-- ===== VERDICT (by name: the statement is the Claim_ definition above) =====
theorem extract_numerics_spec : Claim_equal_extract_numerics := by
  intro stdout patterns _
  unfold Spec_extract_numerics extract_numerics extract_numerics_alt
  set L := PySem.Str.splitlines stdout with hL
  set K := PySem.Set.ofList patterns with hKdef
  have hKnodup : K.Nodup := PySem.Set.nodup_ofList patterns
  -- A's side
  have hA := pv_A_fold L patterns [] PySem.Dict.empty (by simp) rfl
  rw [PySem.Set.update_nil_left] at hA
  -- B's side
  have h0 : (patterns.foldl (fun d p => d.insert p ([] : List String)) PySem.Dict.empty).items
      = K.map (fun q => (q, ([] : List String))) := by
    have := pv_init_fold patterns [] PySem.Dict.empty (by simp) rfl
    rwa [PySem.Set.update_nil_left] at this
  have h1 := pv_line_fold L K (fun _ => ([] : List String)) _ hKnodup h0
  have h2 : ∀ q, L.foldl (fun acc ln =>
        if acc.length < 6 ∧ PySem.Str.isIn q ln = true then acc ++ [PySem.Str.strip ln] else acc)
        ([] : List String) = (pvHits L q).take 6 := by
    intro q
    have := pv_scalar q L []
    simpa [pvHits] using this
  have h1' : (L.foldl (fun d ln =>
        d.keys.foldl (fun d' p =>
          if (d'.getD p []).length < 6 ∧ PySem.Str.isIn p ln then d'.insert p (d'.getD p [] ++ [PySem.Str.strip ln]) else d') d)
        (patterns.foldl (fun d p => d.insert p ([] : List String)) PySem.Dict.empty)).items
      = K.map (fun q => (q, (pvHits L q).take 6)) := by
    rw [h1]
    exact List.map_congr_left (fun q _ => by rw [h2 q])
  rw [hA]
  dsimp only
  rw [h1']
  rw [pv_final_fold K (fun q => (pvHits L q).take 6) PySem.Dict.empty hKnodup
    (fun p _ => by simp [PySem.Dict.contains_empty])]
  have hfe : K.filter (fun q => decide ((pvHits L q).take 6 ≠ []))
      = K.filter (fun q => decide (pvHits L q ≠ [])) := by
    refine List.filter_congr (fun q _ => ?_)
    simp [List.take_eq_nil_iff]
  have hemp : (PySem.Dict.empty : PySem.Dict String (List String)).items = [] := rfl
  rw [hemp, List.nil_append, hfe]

__________________________________________________

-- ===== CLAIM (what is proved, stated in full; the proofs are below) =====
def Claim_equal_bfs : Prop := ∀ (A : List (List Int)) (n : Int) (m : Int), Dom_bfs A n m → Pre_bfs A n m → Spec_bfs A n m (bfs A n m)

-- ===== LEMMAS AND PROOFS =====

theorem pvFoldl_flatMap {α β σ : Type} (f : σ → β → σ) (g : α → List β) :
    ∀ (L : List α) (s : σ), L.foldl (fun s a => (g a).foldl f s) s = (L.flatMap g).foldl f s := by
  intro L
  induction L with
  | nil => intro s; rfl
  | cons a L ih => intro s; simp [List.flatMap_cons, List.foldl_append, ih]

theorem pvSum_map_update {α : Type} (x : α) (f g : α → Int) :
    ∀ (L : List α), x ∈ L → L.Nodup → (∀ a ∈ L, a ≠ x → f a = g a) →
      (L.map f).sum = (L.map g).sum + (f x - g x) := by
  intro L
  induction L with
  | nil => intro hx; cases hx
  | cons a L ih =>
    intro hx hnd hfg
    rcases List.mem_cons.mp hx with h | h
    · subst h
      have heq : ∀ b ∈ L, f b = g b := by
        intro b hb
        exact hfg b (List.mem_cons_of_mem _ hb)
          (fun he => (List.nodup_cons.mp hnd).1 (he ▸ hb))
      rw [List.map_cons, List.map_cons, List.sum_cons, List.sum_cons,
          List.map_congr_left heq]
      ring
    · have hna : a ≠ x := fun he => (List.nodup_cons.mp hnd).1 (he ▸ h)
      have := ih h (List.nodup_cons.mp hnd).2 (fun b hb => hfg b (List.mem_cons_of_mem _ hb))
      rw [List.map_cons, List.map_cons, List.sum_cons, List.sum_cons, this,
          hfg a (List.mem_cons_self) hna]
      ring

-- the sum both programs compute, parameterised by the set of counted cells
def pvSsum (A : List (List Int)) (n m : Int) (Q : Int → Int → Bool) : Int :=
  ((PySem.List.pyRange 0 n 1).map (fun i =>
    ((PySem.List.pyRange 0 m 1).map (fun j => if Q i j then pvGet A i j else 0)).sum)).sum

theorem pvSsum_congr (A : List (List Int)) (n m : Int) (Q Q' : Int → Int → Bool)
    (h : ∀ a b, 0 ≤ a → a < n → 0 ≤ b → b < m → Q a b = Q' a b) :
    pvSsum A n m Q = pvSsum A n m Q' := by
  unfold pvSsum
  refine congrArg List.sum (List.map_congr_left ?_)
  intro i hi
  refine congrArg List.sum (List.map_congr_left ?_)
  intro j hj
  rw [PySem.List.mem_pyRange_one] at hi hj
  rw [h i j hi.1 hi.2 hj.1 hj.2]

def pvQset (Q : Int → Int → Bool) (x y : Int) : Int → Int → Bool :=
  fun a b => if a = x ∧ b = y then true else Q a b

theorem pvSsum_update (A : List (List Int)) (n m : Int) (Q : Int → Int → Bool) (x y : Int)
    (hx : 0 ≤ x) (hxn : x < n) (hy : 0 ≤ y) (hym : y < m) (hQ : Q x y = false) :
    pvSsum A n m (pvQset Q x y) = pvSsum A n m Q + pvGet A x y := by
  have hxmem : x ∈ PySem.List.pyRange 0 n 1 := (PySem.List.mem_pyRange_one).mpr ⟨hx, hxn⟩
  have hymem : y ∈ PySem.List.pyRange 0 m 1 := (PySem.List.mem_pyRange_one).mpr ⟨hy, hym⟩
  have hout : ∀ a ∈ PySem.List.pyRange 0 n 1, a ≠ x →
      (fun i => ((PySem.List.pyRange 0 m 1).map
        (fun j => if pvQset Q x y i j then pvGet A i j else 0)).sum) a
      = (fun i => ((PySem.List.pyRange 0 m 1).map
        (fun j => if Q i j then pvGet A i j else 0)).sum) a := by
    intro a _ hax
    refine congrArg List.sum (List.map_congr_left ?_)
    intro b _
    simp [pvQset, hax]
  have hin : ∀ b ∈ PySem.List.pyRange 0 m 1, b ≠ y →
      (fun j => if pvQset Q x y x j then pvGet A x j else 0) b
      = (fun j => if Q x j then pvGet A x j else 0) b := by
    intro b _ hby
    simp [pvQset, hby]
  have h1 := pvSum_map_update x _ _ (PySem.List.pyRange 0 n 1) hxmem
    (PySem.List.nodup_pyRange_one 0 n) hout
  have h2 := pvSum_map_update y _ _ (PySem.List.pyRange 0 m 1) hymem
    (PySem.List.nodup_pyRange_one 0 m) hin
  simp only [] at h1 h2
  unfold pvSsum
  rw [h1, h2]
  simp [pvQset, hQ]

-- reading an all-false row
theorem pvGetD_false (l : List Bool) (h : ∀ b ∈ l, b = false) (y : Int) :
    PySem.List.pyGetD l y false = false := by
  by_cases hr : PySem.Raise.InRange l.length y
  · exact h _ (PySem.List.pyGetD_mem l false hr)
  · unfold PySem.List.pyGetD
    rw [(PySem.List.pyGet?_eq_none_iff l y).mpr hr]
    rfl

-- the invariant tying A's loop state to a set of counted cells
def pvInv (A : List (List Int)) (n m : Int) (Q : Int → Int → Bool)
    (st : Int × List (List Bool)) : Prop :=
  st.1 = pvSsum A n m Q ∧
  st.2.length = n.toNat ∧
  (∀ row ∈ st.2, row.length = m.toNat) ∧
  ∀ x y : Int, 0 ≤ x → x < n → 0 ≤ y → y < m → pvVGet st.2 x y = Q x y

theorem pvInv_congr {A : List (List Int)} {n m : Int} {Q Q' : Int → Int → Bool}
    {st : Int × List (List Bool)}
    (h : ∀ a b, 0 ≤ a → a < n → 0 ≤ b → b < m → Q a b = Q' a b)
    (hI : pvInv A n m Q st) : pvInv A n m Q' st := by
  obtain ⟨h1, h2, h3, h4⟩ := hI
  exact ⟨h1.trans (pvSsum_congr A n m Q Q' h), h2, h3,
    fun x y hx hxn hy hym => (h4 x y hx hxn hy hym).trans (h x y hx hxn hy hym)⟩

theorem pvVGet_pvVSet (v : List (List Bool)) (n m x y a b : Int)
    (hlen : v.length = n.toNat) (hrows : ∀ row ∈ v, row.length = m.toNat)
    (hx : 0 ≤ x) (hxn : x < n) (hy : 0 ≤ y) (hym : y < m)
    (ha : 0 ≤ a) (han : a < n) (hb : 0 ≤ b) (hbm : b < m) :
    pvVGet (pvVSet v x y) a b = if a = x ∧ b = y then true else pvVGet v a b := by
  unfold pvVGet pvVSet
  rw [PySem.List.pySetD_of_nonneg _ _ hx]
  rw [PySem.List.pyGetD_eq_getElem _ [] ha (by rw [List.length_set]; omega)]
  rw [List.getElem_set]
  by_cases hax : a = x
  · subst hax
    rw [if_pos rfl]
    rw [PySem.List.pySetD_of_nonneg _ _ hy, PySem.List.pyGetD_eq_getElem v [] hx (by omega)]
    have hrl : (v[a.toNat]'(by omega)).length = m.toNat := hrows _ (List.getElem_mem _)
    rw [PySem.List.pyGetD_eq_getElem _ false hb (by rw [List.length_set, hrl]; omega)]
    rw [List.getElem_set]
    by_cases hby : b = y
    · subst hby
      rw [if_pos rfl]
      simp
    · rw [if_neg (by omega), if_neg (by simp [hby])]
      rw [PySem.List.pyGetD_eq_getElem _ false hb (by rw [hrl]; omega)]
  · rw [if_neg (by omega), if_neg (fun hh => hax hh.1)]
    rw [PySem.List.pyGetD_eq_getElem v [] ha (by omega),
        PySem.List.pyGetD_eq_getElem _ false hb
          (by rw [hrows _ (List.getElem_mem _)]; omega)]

__________________________________________________

Brief - With the first line being the one containing "rw [h i j hi.1 hi.2 hj.1 hj.2]" and the last line the one containing "intro a _ hax", transcribe exactly the lines above that fall in that range.

Answer space -
  rw [h i j hi.1 hi.2 hj.1 hj.2]

def pvQset (Q : Int → Int → Bool) (x y : Int) : Int → Int → Bool :=
  fun a b => if a = x ∧ b = y then true else Q a b

theorem pvSsum_update (A : List (List Int)) (n m : Int) (Q : Int → Int → Bool) (x y : Int)
    (hx : 0 ≤ x) (hxn : x < n) (hy : 0 ≤ y) (hym : y < m) (hQ : Q x y = false) :
    pvSsum A n m (pvQset Q x y) = pvSsum A n m Q + pvGet A x y := by
  have hxmem : x ∈ PySem.List.pyRange 0 n 1 := (PySem.List.mem_pyRange_one).mpr ⟨hx, hxn⟩
  have hymem : y ∈ PySem.List.pyRange 0 m 1 := (PySem.List.mem_pyRange_one).mpr ⟨hy, hym⟩
  have hout : ∀ a ∈ PySem.List.pyRange 0 n 1, a ≠ x →
      (fun i => ((PySem.List.pyRange 0 m 1).map
        (fun j => if pvQset Q x y i j then pvGet A i j else 0)).sum) a
      = (fun i => ((PySem.List.pyRange 0 m 1).map
        (fun j => if Q i j then pvGet A i j else 0)).sum) a := by
    intro a _ hax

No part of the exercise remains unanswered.